There are multiple customers expected to ramp at varying times across jurisdictions, including China, Europe and the U.S. This particular purchase order was driven to provide a commitment to the two OEMs mentioned in our script, but it is far from limited to those two.
We'll take our next question from Anthony Stoss with Craig-Hallum.
Pretty close on the pronunciation. Donald, I wanted to hone in on the iND880. Can you share a range of the pipeline or the design wins you have? And do you think the iND880 solution might generate more revenue for you than radar in 2026?
We have been pleasantly surprised by the resonance of the iND880. We expected commercial value, but adoption took longer with some conservative customers who believed they could source memory, which turned out not to be the case. We are seeing pipeline opportunities in the tens of millions of dollars per year in annual revenue, and interest is moving very quickly because memories are difficult to source and, when available, command very high prices. It is possible that the iND880 could exceed radar revenue this year due to these dynamics.
In your prepared remarks and press release, you mentioned drones. Would the same iND880 be going into those? Or what kind of indie solutions would be going into many of these drones you referenced?

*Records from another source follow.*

lemma solveB_hit (data : List (String × List String)) (f : Nat) (c : String)
    (cache : PySem.Dict String (List String)) (v : List String)
    (h : cache.get? c = some v) : solveB data (f+1) c cache = (v, cache) := by
  simp only [solveB, h]

lemma solveB_miss (data : List (String × List String)) (f : Nat) (c : String)
    (cache : PySem.Dict String (List String))
    (h : cache.get? c = none) :
    solveB data (f+1) c cache =
      (let oc := ((PySem.Dict.mk data).getD c []).foldl
        (fun (p : List String × PySem.Dict String (List String)) d =>
          if d ≠ c then
            let r := solveB data f d p.2
            (p.1 ++ r.1, r.2)
          else p) ((PySem.Dict.mk data).getD c [], cache)
       (oc.1, oc.2.insert c oc.1)) := by
  simp only [solveB, h]

-- every value the cache holds is A's value for its key
def pvCacheOK (data : List (String × List String))
    (cache : PySem.Dict String (List String)) : Prop :=
  ∀ (k : String) (v : List String), cache.get? k = some v →
    v = getDependsA data (data.length + 1) k

lemma pvBmain (data : List (String × List String)) (comp : String)
    (hpre : Pre_get_depends comp data) :
    ∀ (k : Nat), ∀ (seen : List String) (c : String) (f : Nat)
      (cache : PySem.Dict String (List String)),
      seen.length + k = data.length + 1 →
      seen.Nodup → (∀ s ∈ seen, s ∈ data.map Prod.fst) →
      pvChainFrom data comp seen c →
      k ≤ f → pvCacheOK data cache →
      (solveB data f c cache).1 = getDependsA data (data.length + 1) c ∧
        pvCacheOK data (solveB data f c cache).2 := by
  intro k
  induction k with
  | zero =>
    intro seen c f cache hlen hnd hk _ _ _
    have := pvSeen_le data seen hnd hk
    omega
  | succ k IH =>
    intro seen c f cache hlen hnd hk hch hf hcache
    match f, hf with
    | f+1, _ =>
    cases hhit : cache.get? c with
    | some v =>
      rw [solveB_hit data f c cache v hhit]
      exact ⟨hcache c v hhit, hcache⟩
    | none =>
      rw [solveB_miss data f c cache hhit]
      simp only []
      have hSL : ∀ (l : List String), (∀ d ∈ l, d ∈ (PySem.Dict.mk data).getD c []) →
          ∀ (acc : List String) (cc : PySem.Dict String (List String)), pvCacheOK data cc →
          (l.foldl (fun (p : List String × PySem.Dict String (List String)) d =>
              if d ≠ c then
                let r := solveB data f d p.2
                (p.1 ++ r.1, r.2)
              else p) (acc, cc)).1
            = acc ++ (l.filter (fun d => d ≠ c)).flatMap
                (fun d => getDependsA data (data.length + 1) d) ∧
          pvCacheOK data (l.foldl (fun (p : List String × PySem.Dict String (List String)) d =>
              if d ≠ c then
                let r := solveB data f d p.2
                (p.1 ++ r.1, r.2)
              else p) (acc, cc)).2 := by
        intro l
        induction l with
        | nil => intro _ acc cc hcc; simp [hcc]
        | cons d l IHl =>
          intro hl acc cc hcc
          by_cases hdc : d = c
          · subst hdc
            simp only [List.foldl_cons, ne_eq, not_true_eq_false, List.filter_cons,
              decide_not]
            have h1 := IHl (fun x hx => hl x (List.mem_cons_of_mem d hx)) acc cc hcc
            simpa using h1
          · have hdmem : d ∈ (PySem.Dict.mk data).getD c [] := hl d (List.mem_cons_self ..)
            have hkey : c ∈ data.map Prod.fst := by
              apply pvKey_of_deps_ne
              intro hnil
              rw [hnil] at hdmem
              exact absurd hdmem (List.not_mem_nil)
            have hnexts : d ∈ pvNexts data c := by
              unfold pvNexts
              rw [List.mem_filter]
              exact ⟨hdmem, by simpa using hdc⟩
            have hnm : c ∉ seen := pvNotMem data comp hpre seen c hnd hk hch
            have hrec := IH (c :: seen) d f cc (by simp at hlen ⊢; omega)
              (List.nodup_cons.mpr ⟨hnm, hnd⟩)
              (by intro s hs; rcases List.mem_cons.mp hs with h | h
                  · exact h ▸ hkey
                  · exact hk s h)
              ⟨hnexts, hch⟩ (by omega) hcc
            have h1 := IHl (fun x hx => hl x (List.mem_cons_of_mem d hx))
              (acc ++ (solveB data f d cc).1) (solveB data f d cc).2 hrec.2
            simp only [List.foldl_cons, ne_eq, hdc, not_false_eq_true, if_pos]
            constructor
            · rw [h1.1, hrec.1, List.filter_cons_of_pos (by simpa using hdc)]
              simp [List.append_assoc]
            · exact h1.2
      have hmain := hSL ((PySem.Dict.mk data).getD c []) (fun d hd => hd)
        ((PySem.Dict.mk data).getD c []) cache hcache
      have hval : (((PySem.Dict.mk data).getD c []).foldl
          (fun (p : List String × PySem.Dict String (List String)) d =>
            if d ≠ c then
              let r := solveB data f d p.2
              (p.1 ++ r.1, r.2)
            else p) ((PySem.Dict.mk data).getD c [], cache)).1
          = getDependsA data (data.length + 1) c := by
        rw [hmain.1, getDependsA_succ]
        congr 1
        apply List.flatMap_congr
        intro d hd
        rw [List.mem_filter] at hd
        obtain ⟨hdmem, hdne⟩ := hd
        have hdne' : d ≠ c := by simpa using hdne
        have hkey : c ∈ data.map Prod.fst := by
          apply pvKey_of_deps_ne
          intro hnil
          rw [hnil] at hdmem
          exact absurd hdmem (List.not_mem_nil)
        have hnexts : d ∈ pvNexts data c := by
          unfold pvNexts
          rw [List.mem_filter]
          exact ⟨hdmem, by simpa using hdne'⟩
        have hnm : c ∉ seen := pvNotMem data comp hpre seen c hnd hk hch
        exact pvFI data comp hpre k (c :: seen) d (data.length + 1) data.length
          (by simp at hlen ⊢; omega)
          (List.nodup_cons.mpr ⟨hnm, hnd⟩)
          (by intro s hs; rcases List.mem_cons.mp hs with h | h
              · exact h ▸ hkey
              · exact hk s h)
          ⟨hnexts, hch⟩ (by omega) (by omega)
      refine ⟨hval, ?_⟩
      intro k' v' h'
      rw [PySem.Dict.get?_insert] at h'
      by_cases hkc : k' = c
      · subst hkc
        rw [if_pos rfl] at h'
        injection h' with h''
        rw [← h'']
        exact hval
      · rw [if_neg hkc] at h'
        exact hmain.2 k' v' h'

-- ===== VERDICT (by name: the statement is the Claim_ definition above) =====
theorem get_depends_spec : Claim_equal_get_depends := by
  intro component data _hdom hpre
  unfold Spec_get_depends get_depends get_depends_alt
  exact ((pvBmain data component hpre (data.length + 1) [] component (data.length + 1)
      PySem.Dict.empty (by simp) (by simp) (by simp) rfl (le_refl _)
      (fun k v h => by simp [PySem.Dict.get?_empty] at h)).1).symm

We have several activities ongoing. The iND880 is being considered for drones, and there is a derivative with additional functionality, including an AI processor, that may also be used. Partners are evaluating LiDAR processors, and through our automotive Tier 1 customers we are seeing demand for radars on such platforms as well. There is a high level of content potential, the market is moving quickly, and ASPs are attractive.
We'll take our next question from Jon Tanwanteng with CJS Securities.
Last quarter, you had some headwinds in the Wuxi business. Can you talk more about the underlying trends there and how they're developing?
There were headwinds in the China market, particularly at the lower end of the electric vehicle market, driven by a change in Chinese government subsidy policy, which impacted Q1. As we highlighted last quarter and reiterated here, we expect a bounce back in the next quarter. Generally in the China market, we see some unit headwinds, but content per vehicle is increasing significantly, which we believe will offset unit weakness. We are seeing strength in our vision portfolio in China at the moment.
Thank you. There are no further questions on the line at this time. I'll turn the meeting back over to Donald.
Thanks everybody. Thank you for your time and looking forward to seeing you at the investor conferences over the course of the quarter.
This brings us to the end of today's meeting. We appreciate your time and participation. You may now disconnect.